→ **WORK INSTRUCTION**
Below is some data. Retype exactly the lines starting at the one with "comp |= new" and ending at the one with "import PySem".

→ **DATASET ENTRIES**
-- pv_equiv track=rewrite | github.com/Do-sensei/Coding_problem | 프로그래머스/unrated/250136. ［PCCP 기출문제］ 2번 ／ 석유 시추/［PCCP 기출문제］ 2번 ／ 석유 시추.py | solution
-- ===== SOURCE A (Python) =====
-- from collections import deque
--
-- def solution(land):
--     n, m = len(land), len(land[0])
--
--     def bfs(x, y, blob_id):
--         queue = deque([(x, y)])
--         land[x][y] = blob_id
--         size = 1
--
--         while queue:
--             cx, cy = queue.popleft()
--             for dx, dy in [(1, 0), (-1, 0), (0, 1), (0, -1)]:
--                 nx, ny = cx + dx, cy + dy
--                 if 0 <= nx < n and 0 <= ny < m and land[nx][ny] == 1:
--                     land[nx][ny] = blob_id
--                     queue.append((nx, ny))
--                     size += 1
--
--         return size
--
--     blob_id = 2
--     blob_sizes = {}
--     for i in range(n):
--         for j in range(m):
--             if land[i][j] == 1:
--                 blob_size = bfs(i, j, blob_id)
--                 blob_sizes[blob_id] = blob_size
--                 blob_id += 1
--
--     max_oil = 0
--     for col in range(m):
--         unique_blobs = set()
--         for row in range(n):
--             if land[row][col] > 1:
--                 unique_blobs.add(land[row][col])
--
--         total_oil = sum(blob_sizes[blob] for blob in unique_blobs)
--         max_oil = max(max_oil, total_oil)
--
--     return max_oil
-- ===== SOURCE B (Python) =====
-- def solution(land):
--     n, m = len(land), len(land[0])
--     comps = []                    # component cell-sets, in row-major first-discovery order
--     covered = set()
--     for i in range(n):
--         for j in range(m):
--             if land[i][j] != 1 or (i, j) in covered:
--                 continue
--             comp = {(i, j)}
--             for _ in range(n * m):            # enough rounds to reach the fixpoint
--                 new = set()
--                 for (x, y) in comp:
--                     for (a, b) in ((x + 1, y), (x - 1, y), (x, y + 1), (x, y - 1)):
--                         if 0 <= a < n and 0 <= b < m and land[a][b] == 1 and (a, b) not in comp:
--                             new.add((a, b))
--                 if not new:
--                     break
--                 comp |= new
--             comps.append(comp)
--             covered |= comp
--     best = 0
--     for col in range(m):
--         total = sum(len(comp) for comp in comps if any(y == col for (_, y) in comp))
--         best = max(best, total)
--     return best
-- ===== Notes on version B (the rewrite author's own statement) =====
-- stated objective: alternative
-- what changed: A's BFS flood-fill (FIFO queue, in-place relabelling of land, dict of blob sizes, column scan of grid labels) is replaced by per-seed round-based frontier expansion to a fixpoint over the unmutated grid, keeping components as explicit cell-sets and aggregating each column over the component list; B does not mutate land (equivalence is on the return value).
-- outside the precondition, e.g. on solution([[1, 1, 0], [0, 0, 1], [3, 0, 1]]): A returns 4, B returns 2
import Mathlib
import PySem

* * *

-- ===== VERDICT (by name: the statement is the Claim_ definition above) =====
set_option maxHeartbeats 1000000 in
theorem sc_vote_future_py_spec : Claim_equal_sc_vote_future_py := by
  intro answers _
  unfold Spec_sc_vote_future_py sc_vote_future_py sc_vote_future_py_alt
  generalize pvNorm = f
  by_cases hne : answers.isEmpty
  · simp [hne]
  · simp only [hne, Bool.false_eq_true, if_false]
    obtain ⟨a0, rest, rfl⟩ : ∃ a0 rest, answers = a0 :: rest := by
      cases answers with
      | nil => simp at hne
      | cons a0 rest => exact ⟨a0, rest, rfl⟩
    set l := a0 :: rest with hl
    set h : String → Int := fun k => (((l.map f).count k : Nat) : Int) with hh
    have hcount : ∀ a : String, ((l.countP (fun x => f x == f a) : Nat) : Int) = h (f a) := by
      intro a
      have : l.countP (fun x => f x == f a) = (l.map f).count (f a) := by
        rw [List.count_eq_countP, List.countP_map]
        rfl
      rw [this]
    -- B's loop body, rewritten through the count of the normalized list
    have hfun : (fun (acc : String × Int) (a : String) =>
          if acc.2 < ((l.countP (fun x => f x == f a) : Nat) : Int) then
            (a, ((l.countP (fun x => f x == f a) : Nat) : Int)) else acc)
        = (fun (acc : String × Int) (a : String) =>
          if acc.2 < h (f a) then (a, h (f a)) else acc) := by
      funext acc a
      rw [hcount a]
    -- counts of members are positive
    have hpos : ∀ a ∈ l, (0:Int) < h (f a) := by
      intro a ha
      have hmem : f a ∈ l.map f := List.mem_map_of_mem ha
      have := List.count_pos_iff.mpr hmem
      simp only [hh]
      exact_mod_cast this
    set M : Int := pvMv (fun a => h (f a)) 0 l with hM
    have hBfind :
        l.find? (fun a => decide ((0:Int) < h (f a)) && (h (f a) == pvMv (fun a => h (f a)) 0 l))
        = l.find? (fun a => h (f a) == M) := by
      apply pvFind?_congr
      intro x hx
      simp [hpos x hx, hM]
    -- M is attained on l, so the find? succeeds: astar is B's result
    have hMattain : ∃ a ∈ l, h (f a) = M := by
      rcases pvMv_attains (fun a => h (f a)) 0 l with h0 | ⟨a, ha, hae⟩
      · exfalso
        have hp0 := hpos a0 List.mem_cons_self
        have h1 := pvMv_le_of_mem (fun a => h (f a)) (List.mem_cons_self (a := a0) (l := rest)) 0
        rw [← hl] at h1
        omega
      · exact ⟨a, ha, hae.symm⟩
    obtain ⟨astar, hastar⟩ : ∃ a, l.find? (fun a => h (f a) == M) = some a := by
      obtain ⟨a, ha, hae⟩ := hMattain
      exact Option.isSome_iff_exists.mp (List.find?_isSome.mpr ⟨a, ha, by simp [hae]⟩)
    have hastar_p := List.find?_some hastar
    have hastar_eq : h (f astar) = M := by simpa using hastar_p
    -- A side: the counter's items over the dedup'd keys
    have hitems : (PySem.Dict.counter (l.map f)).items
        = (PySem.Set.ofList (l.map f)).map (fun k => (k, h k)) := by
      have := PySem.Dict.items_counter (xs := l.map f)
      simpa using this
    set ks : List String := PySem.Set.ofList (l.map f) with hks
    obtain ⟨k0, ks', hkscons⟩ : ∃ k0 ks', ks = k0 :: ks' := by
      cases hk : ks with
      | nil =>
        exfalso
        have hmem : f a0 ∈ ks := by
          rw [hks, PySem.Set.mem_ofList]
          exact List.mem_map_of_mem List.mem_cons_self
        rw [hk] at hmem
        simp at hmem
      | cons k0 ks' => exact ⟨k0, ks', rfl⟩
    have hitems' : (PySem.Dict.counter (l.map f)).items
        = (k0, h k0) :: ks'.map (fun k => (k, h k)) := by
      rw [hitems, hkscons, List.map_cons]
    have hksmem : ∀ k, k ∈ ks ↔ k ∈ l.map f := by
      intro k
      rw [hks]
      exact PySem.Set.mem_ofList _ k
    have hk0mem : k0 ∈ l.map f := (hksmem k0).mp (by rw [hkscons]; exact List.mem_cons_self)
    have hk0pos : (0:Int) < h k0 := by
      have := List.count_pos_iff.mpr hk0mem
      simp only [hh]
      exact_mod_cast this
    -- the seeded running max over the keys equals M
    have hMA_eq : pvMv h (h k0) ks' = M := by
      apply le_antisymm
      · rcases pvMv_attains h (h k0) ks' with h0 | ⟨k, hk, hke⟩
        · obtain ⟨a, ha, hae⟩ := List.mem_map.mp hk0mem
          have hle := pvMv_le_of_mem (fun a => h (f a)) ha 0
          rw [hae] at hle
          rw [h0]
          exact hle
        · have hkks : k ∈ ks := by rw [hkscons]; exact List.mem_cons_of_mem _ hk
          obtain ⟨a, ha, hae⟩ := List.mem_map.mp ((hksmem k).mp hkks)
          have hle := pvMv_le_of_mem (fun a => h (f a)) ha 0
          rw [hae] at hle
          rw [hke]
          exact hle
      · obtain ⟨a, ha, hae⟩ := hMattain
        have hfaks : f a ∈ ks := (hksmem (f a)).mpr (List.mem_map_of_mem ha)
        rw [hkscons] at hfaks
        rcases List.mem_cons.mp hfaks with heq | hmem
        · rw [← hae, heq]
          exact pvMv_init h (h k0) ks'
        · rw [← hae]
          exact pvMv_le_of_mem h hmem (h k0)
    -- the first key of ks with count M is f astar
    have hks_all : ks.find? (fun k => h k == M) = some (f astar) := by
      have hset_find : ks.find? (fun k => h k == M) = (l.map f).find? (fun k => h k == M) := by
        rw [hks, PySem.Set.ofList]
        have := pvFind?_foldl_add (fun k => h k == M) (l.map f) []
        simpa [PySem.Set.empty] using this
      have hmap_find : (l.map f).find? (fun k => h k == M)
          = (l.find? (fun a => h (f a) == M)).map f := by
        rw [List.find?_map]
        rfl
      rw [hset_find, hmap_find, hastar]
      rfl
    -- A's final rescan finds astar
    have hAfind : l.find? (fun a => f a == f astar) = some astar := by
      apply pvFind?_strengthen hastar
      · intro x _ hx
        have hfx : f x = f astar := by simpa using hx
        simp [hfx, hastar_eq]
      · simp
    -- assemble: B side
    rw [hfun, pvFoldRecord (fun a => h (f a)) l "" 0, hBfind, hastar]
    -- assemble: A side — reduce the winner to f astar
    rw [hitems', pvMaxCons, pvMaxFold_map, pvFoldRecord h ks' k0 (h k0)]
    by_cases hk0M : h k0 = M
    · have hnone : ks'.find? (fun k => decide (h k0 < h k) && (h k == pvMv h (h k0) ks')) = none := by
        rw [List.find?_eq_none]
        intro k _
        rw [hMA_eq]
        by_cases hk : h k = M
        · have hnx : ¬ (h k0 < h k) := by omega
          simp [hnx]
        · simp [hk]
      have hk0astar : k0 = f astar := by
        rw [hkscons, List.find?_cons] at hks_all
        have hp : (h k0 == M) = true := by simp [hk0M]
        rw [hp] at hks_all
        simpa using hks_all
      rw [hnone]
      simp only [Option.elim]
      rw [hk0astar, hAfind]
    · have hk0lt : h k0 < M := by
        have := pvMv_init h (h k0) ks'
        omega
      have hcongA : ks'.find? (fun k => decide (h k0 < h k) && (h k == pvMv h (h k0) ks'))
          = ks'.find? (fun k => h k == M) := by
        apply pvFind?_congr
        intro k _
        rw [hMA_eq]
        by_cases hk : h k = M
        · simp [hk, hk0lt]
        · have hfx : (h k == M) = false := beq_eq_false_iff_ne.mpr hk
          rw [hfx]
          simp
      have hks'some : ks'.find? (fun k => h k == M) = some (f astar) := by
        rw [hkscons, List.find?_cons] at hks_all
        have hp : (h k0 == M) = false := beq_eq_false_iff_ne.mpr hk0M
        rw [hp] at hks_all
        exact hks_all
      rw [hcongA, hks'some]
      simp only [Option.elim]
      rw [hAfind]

→ **SOLUTION TO THIS TASK**
--                 comp |= new
--             comps.append(comp)
--             covered |= comp
--     best = 0
--     for col in range(m):
--         total = sum(len(comp) for comp in comps if any(y == col for (_, y) in comp))
--         best = max(best, total)
--     return best
-- ===== Notes on version B (the rewrite author's own statement) =====
-- stated objective: alternative
-- what changed: A's BFS flood-fill (FIFO queue, in-place relabelling of land, dict of blob sizes, column scan of grid labels) is replaced by per-seed round-based frontier expansion to a fixpoint over the unmutated grid, keeping components as explicit cell-sets and aggregating each column over the component list; B does not mutate land (equivalence is on the return value).
-- outside the precondition, e.g. on solution([[1, 1, 0], [0, 0, 1], [3, 0, 1]]): A returns 4, B returns 2
import Mathlib
import PySem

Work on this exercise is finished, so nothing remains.